E o moço pendeu a cabeça e tapou os olhos com as mãos, mergulhado em profunda tristeza.

- Pobre de meu patrão! . . . o que é isso! . . . tenha ânimo! quem porfia mata caça. . . o patrão há de ser rico, e há de casar com essa Lúcia, em que está sempre a falar. Há uma voz que sempre me diz cá dentro que o patrão há de ser rico, e há mesmo. Já fiz uma promessa a Nossa Senhora do Patrocínio, e ela nos há de valer.

- Assim te ouça ela, Simão. E eu não queria lá grandes riquezas. bastava achar neste chão uma soma qualquer para me servir de princípio; cinco contos, quatro, dois mesmo já me chegavam para servir de base a excelentes especulações. Com atividade e o pouco de inteligência que Deus me deu, eu os faria multiplicarem-se em minhas mãos em pouco tempo.
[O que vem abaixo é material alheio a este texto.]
-- pv_equiv track=rewrite | github.com/justinlcochran/aoc | day5/day5.py | map_const
-- ===== SOURCE A (Python) =====
-- def map_const(f):
--     current_mapping = ''
--     map_dict = {
--         'seed-to-soil': [],
--         'soil-to-fertilizer': [],
--         'fertilizer-to-water': [],
--         'water-to-light': [],
--         'light-to-temperature': [],
--         'temperature-to-humidity': [],
--         'humidity-to-location': []
--     }
--
--     for line in f[2:]:
--         if ":" in line:
--             current_mapping = line.replace(' map:', '').strip()
--         elif line == "":
--             pass
--         else:
--             map_dict[current_mapping].append(line.split())
--     return map_dict
-- ===== SOURCE B (Python) =====
-- def map_const(f):
--     keys = ['seed-to-soil', 'soil-to-fertilizer', 'fertilizer-to-water',
--             'water-to-light', 'light-to-temperature', 'temperature-to-humidity',
--             'humidity-to-location']
--     # pass 1: tag every line of f[2:] with its governing section header
--     tagged = []
--     cur = ''
--     for line in f[2:]:
--         if ':' in line:
--             cur = line.replace(' map:', '').strip()
--         tagged.append((cur, line))
--     # pass 2: one comprehension per fixed key
--     return {k: [line.split() for c, line in tagged
--                 if c == k and line != '' and ':' not in line]
--             for k in keys}
-- ===== Notes on version B (the rewrite author's own statement) =====
-- stated objective: alternative
-- what changed: A threads a current_mapping through one stateful scan that mutates the pre-initialized dict line by line; B first tags every line of f[2:] with its governing header in one pass and then builds the result with one per-key comprehension over the tagged list, never mutating a dict.
import Mathlib
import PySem

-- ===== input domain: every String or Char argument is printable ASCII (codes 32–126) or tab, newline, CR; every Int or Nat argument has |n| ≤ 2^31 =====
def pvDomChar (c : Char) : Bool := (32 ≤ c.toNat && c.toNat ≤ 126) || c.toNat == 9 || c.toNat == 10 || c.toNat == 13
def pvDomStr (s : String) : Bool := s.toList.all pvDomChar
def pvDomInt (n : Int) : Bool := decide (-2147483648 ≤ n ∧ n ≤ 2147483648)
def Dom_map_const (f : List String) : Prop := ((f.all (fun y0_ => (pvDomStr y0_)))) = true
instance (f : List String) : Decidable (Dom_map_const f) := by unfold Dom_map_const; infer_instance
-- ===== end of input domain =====

-- B replaces A's single stateful scan that mutates a dict by a tag-then-group decomposition
-- (tag each line with its governing header, then one comprehension per fixed key); alternative, not faster.

-- the seven fixed section names (the dict's pre-initialized keys, shared by both Pythons)
def pvKeys : List String :=
  ["seed-to-soil", "soil-to-fertilizer", "fertilizer-to-water", "water-to-light",
   "light-to-temperature", "temperature-to-humidity", "humidity-to-location"]

-- line.replace(' map:', '').strip()  (appears verbatim in both Pythons)
def pvHdr (line : String) : String := PySem.Str.strip (PySem.Str.replace line " map:" "")

-- ===== PORT A =====
-- the loop body of A; 'map_dict[current_mapping].append(...)' raises KeyError when the key is
-- absent — exactly the inputs Pre_map_const excludes, so Dict.modify's insert branch is never
-- reached on admitted inputs.
def pvStepA (st : String × PySem.Dict String (List (List String))) (line : String) :
    String × PySem.Dict String (List (List String)) :=
  if PySem.Str.isIn ":" line then (pvHdr line, st.2)
  else if line = "" then st
  else (st.1, st.2.modify st.1 [] (fun rows => rows ++ [PySem.Str.split₀ line]))

def map_const (f : List String) : List (String × List (List String)) :=
  ((PySem.List.slice f (some 2)).foldl pvStepA
    ("", PySem.Dict.ofList (pvKeys.map (fun k => (k, ([] : List (List String))))))).2.items

-- ===== PORT B =====
-- pass 1 of B: thread cur and append (cur, line)
def pvStepB (st : String × List (String × String)) (line : String) :
    String × List (String × String) :=
  let cur := if PySem.Str.isIn ":" line then pvHdr line else st.1
  (cur, st.2 ++ [(cur, line)])

def map_const_alt (f : List String) : List (String × List (List String)) :=
  let tagged := ((PySem.List.slice f (some 2)).foldl pvStepB ("", [])).2
  pvKeys.map (fun k => (k,
    (tagged.filter (fun p => p.1 == k && p.2 != "" && !(PySem.Str.isIn ":" p.2))).map
      (fun p => PySem.Str.split₀ p.2)))

-- ===== PRECONDITION & SPEC =====
-- Pre_ excludes exactly the inputs on which A raises KeyError: a non-blank, non-':' data line in
-- f[2:] that is not governed by a most recent preceding header line whose derived key is one of
-- the seven fixed keys.
def Pre_map_const (f : List String) : Prop :=
  ∀ i < (f.drop 2).length,
    ((f.drop 2).getD i "" ≠ "" ∧ PySem.Str.isIn ":" ((f.drop 2).getD i "") = false) →
    ∃ j < i, PySem.Str.isIn ":" ((f.drop 2).getD j "") = true ∧
      pvHdr ((f.drop 2).getD j "") ∈ pvKeys ∧
      ∀ k < i, j < k → PySem.Str.isIn ":" ((f.drop 2).getD k "") = false
instance (f : List String) : Decidable (Pre_map_const f) := by unfold Pre_map_const; infer_instance

def pvWitness_map_const : List String :=
  ["seeds: 79 14", "", "seed-to-soil map:", "50 98 2", "", "soil-to-fertilizer map:", "0 15 37"]

def Spec_map_const (f : List String) (out : List (String × List (List String))) : Prop := out = map_const_alt f
instance (f : List String) (out : List (String × List (List String))) : Decidable (Spec_map_const f out) := by unfold Spec_map_const; infer_instance

-- ===== CLAIM (what is proved, stated in full; the proofs are below) =====
def Claim_equal_map_const : Prop := ∀ (f : List String), Dom_map_const f → Pre_map_const f → Spec_map_const f (map_const f)

-- ===== LEMMAS AND PROOFS =====

-- tagged list built by B's first pass, as a structural recursion
def pvTag (c : String) : List String → List (String × String)
  | [] => []
  | x :: xs =>
    (if PySem.Str.isIn ":" x then pvHdr x else c, x) ::
      pvTag (if PySem.Str.isIn ":" x then pvHdr x else c) xs

-- rows that end up under key k (B's per-key comprehension over the tagged list)
def pvRows (k c : String) (l : List String) : List (List String) :=
  ((pvTag c l).filter (fun p => p.1 == k && p.2 != "" && !(PySem.Str.isIn ":" p.2))).map
    (fun p => PySem.Str.split₀ p.2)

-- "A does not raise": every data line's governing section name is one of the seven keys
def pvOk (c : String) : List String → Prop
  | [] => True
  | x :: xs =>
    if PySem.Str.isIn ":" x then pvOk (pvHdr x) xs
    else if x = "" then pvOk c xs
    else c ∈ pvKeys ∧ pvOk c xs

lemma pvTagB (l : List String) : ∀ (c : String) (acc : List (String × String)),
    (l.foldl pvStepB (c, acc)).2 = acc ++ pvTag c l := by
  induction l with
  | nil => intro c acc; simp [pvTag]
  | cons x xs ih =>
    intro c acc
    simp only [List.foldl_cons, pvStepB, pvTag]
    rw [ih]
    simp

lemma pvGetShape (ks : List String) (v : String → List (List String)) (c : String)
    (hc : c ∈ ks) (hnd : ks.Nodup) :
    (PySem.Dict.mk (ks.map (fun k => (k, v k)))).get? c = some (v c) := by
  induction ks with
  | nil => cases hc
  | cons a t ih =>
    simp only [List.map_cons, PySem.Dict.get?_mk_cons]
    rcases List.mem_cons.mp hc with h | h
    · subst h; simp
    · have hne : a ≠ c := fun he => (List.nodup_cons.mp hnd).1 (he ▸ h)
      simp only [List.nodup_cons] at hnd
      rw [if_neg (by simpa using hne)]
      exact ih h hnd.2

lemma pvModifyShape (ks : List String) (v : String → List (List String)) (c : String)
    (g : List (List String) → List (List String)) (hc : c ∈ ks) (hnd : ks.Nodup) :
    (PySem.Dict.mk (ks.map (fun k => (k, v k)))).modify c [] g
      = PySem.Dict.mk (ks.map (fun k => (k, if k = c then g (v c) else v k))) := by
  have hget := pvGetShape ks v c hc hnd
  have hcont : (PySem.Dict.mk (ks.map (fun k => (k, v k)))).contains c = true := by
    rw [PySem.Dict.contains_eq_isSome_get?, hget]; rfl
  apply PySem.Dict.ext
  rw [PySem.Dict.modify, PySem.Dict.getD_of_get?_eq_some _ [] hget,
      PySem.Dict.items_insert_of_contains _ _ hcont]
  show (ks.map (fun k => (k, v k))).map _ = _
  rw [List.map_map]
  refine List.map_congr_left (fun k hk => ?_)
  by_cases hkc : k = c
  · subst hkc; simp
  · simp [hkc]

lemma pvTag_hdr (c x : String) (xs : List String) (hx : PySem.Str.isIn ":" x = true) :
    pvTag c (x :: xs) = (pvHdr x, x) :: pvTag (pvHdr x) xs := by
  have hx2 : PySem.Chars.isIn [':'] x.toList = true := by simpa using hx
  simp [pvTag, hx2]

lemma pvTag_other (c x : String) (xs : List String) (hx : PySem.Str.isIn ":" x = false) :
    pvTag c (x :: xs) = (c, x) :: pvTag c xs := by
  have hx2 : PySem.Chars.isIn [':'] x.toList = false := by simpa using hx
  simp [pvTag, hx2]

lemma pvRows_hdr (k c x : String) (xs : List String) (hx : PySem.Str.isIn ":" x = true) :
    pvRows k c (x :: xs) = pvRows k (pvHdr x) xs := by
  have hx2 : PySem.Chars.isIn [':'] x.toList = true := by simpa using hx
  simp [pvRows, pvTag_hdr c x xs hx, List.filter_cons, hx2]

lemma pvRows_blank (k c : String) (xs : List String) :
    pvRows k c ("" :: xs) = pvRows k c xs := by
  rw [pvRows, pvTag_other c "" xs (by decide)]
  simp [pvRows, List.filter_cons]

lemma pvRows_data (k c x : String) (xs : List String) (hx : PySem.Str.isIn ":" x = false)
    (hxe : x ≠ "") :
    pvRows k c (x :: xs)
      = (if c = k then [PySem.Str.split₀ x] else []) ++ pvRows k c xs := by
  have hx2 : PySem.Chars.isIn [':'] x.toList = false := by simpa using hx
  rw [pvRows, pvTag_other c x xs hx]
  by_cases hck : c = k
  · simp [pvRows, List.filter_cons, hck, hx2, hxe]
  · simp [pvRows, List.filter_cons, hck, hx2, hxe]

lemma pvStepA_hdr (st : String × PySem.Dict String (List (List String))) (x : String)
    (hx : PySem.Str.isIn ":" x = true) : pvStepA st x = (pvHdr x, st.2) := by
  have hx2 : PySem.Chars.isIn [':'] x.toList = true := by simpa using hx
  simp [pvStepA, hx2]

lemma pvStepA_blank (st : String × PySem.Dict String (List (List String))) :
    pvStepA st "" = st := by
  have h : PySem.Chars.isIn [':'] ([] : List Char) = false := by decide
  simp [pvStepA, h]

lemma pvStepA_data (st : String × PySem.Dict String (List (List String))) (x : String)
    (hx : PySem.Str.isIn ":" x = false) (hxe : x ≠ "") :
    pvStepA st x = (st.1, st.2.modify st.1 [] (fun rows => rows ++ [PySem.Str.split₀ x])) := by
  have hx2 : PySem.Chars.isIn [':'] x.toList = false := by simpa using hx
  simp [pvStepA, hx2, hxe]

lemma pvInvA (l : List String) : ∀ (c : String) (v : String → List (List String)),
    pvOk c l →
    ((l.foldl pvStepA (c, PySem.Dict.mk (pvKeys.map (fun k => (k, v k))))).2).items
      = pvKeys.map (fun k => (k, v k ++ pvRows k c l)) := by
  induction l with
  | nil =>
    intro c v _
    simp [pvRows, pvTag, PySem.Dict.items]
  | cons x xs ih =>
    intro c v hok
    by_cases hx : PySem.Str.isIn ":" x = true
    · simp only [pvOk, hx, if_true] at hok
      rw [List.foldl_cons, pvStepA_hdr _ x hx, ih (pvHdr x) v hok]
      exact List.map_congr_left (fun k _ => by rw [pvRows_hdr k c x xs hx])
    · have hx' : PySem.Str.isIn ":" x = false := by simpa using hx
      by_cases hxe : x = ""
      · subst hxe
        simp only [pvOk, hx', Bool.false_eq_true, if_false, if_pos rfl] at hok
        rw [List.foldl_cons, pvStepA_blank, ih c v hok]
        exact List.map_congr_left (fun k _ => by rw [pvRows_blank k c xs])
      · simp only [pvOk, hx', Bool.false_eq_true, if_false, if_neg hxe] at hok
        obtain ⟨hmem, hok⟩ := hok
        rw [List.foldl_cons, pvStepA_data _ x hx' hxe]
        show (List.foldl pvStepA
            (c, (PySem.Dict.mk (pvKeys.map (fun k => (k, v k)))).modify c []
              (fun rows => rows ++ [PySem.Str.split₀ x])) xs).2.items = _
        rw [pvModifyShape pvKeys v c _ hmem (by decide), ih c _ hok]
        refine List.map_congr_left (fun k _ => ?_)
        rw [pvRows_data k c x xs hx' hxe]
        by_cases hck : c = k
        · simp [hck]
        · simp [hck, Ne.symm hck]

lemma pvOkOf (l : List String) : ∀ (c : String),
    (∀ i < l.length,
      (l.getD i "" ≠ "" ∧ PySem.Str.isIn ":" (l.getD i "") = false) →
      (∃ j < i, PySem.Str.isIn ":" (l.getD j "") = true ∧ pvHdr (l.getD j "") ∈ pvKeys ∧
          ∀ k < i, j < k → PySem.Str.isIn ":" (l.getD k "") = false)
        ∨ (c ∈ pvKeys ∧ ∀ k < i, PySem.Str.isIn ":" (l.getD k "") = false)) →
    pvOk c l := by
  induction l with
  | nil => intro c _; trivial
  | cons x xs ih =>
    intro c H
    by_cases hx : PySem.Str.isIn ":" x = true
    · simp only [pvOk, hx, if_true]
      refine ih (pvHdr x) (fun i hi hdata => ?_)
      have := H (i + 1) (by simpa using Nat.succ_lt_succ hi) (by simpa using hdata)
      rcases this with ⟨j, hj, hjh, hjk, hclean⟩ | ⟨_, hclean⟩
      · rcases Nat.eq_zero_or_pos j with hj0 | hjp
        · subst hj0
          right
          refine ⟨by simpa using hjk, fun k hk => ?_⟩
          simpa using hclean (k + 1) (by omega) (by omega)
        · left
          obtain ⟨j', rfl⟩ := Nat.exists_eq_add_of_lt hjp
          rw [Nat.zero_add] at *
          refine ⟨j', by omega, by simpa using hjh, by simpa using hjk, fun k hk1 hk2 => ?_⟩
          simpa using hclean (k + 1) (by omega) (by omega)
      · exact absurd (hclean 0 (Nat.succ_pos i)) (by simpa using hx)
    · have hx' : PySem.Str.isIn ":" x = false := by simpa using hx
      have hshift : ∀ i < xs.length,
          (xs.getD i "" ≠ "" ∧ PySem.Str.isIn ":" (xs.getD i "") = false) →
          (∃ j < i, PySem.Str.isIn ":" (xs.getD j "") = true ∧ pvHdr (xs.getD j "") ∈ pvKeys ∧
              ∀ k < i, j < k → PySem.Str.isIn ":" (xs.getD k "") = false)
            ∨ (c ∈ pvKeys ∧ ∀ k < i, PySem.Str.isIn ":" (xs.getD k "") = false) := by
        intro i hi hdata
        have := H (i + 1) (by simpa using Nat.succ_lt_succ hi) (by simpa using hdata)
        rcases this with ⟨j, hj, hjh, hjk, hclean⟩ | ⟨hc, hclean⟩
        · rcases Nat.eq_zero_or_pos j with hj0 | hjp
          · subst hj0
            have hx2 : PySem.Chars.isIn [':'] x.toList = false := by simpa using hx'
            exact absurd (by simpa using hjh) (by simp [hx2])
          · left
            obtain ⟨j', rfl⟩ := Nat.exists_eq_add_of_lt hjp
            rw [Nat.zero_add] at *
            refine ⟨j', by omega, by simpa using hjh, by simpa using hjk, fun k hk1 hk2 => ?_⟩
            simpa using hclean (k + 1) (by omega) (by omega)
        · right
          refine ⟨hc, fun k hk => ?_⟩
          simpa using hclean (k + 1) (by omega)
      by_cases hxe : x = ""
      · subst hxe
        simp only [pvOk, hx', Bool.false_eq_true, if_false, if_pos rfl]
        exact ih c hshift
      · simp only [pvOk, hx', Bool.false_eq_true, if_false, if_neg hxe]
        have h0 := H 0 (by simp) ⟨hxe, by simpa using hx'⟩
        rcases h0 with ⟨j, hj, _⟩ | ⟨hc, _⟩
        · omega
        · exact ⟨hc, ih c hshift⟩

lemma pvDictInit :
    PySem.Dict.ofList (pvKeys.map (fun k => (k, ([] : List (List String)))))
      = PySem.Dict.mk (pvKeys.map (fun k => (k, ([] : List (List String))))) := by
  decide

-- ===== VERDICT (by name: the statement is the Claim_ definition above) =====
theorem map_const_spec : Claim_equal_map_const := by
  intro f _ hpre
  show _root_.map_const f = map_const_alt f
  unfold _root_.map_const map_const_alt
  rw [PySem.List.slice_from f (by norm_num)]
  show ((List.foldl pvStepA _ _).2).items = _
  have hdrop : (2 : Int).toNat = 2 := rfl
  rw [hdrop]
  have hok : pvOk "" (f.drop 2) := by
    refine pvOkOf (f.drop 2) "" (fun i hi hdata => ?_)
    exact Or.inl (hpre i hi hdata)
  rw [pvDictInit,
      pvInvA (f.drop 2) "" (fun _ => ([] : List (List String))) hok,
      pvTagB (f.drop 2) "" []]
  simp [pvRows]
A não me cair do céu, só do seio da terra eu poderia arrancar esse começo; os homens não mo dariam, e nem jamais lho iria pedir. mas este chão ingrato é como o céu, surdo a meus rogos.

- E eu, patrão, tenho fé que deste chão mesmo é que havemos de arrancar, com o favor de Deus e Maria Santíssima, não digo um princípio de riqueza, mas uma riqueza inteira.

- E entretanto há seis meses que trabalho sem descanso, e em vez de princípio, aqui vim encontrar o meu fim, a morte de todas as minhas esperanças; aqui acabei, completei a minha miséria e minha desgraça.

-meu amo hoje está muito abatido! . . . vá passear, vá girar o comércio. vamos ter uma bonita noite. Vá divertir-se.

- Não, Simão; estou muito aborrecido, não tenho desejos de ver a cara de ninguém. Se queres, podes retirar-te.

- E o patrão o que fica fazendo aqui sozinho?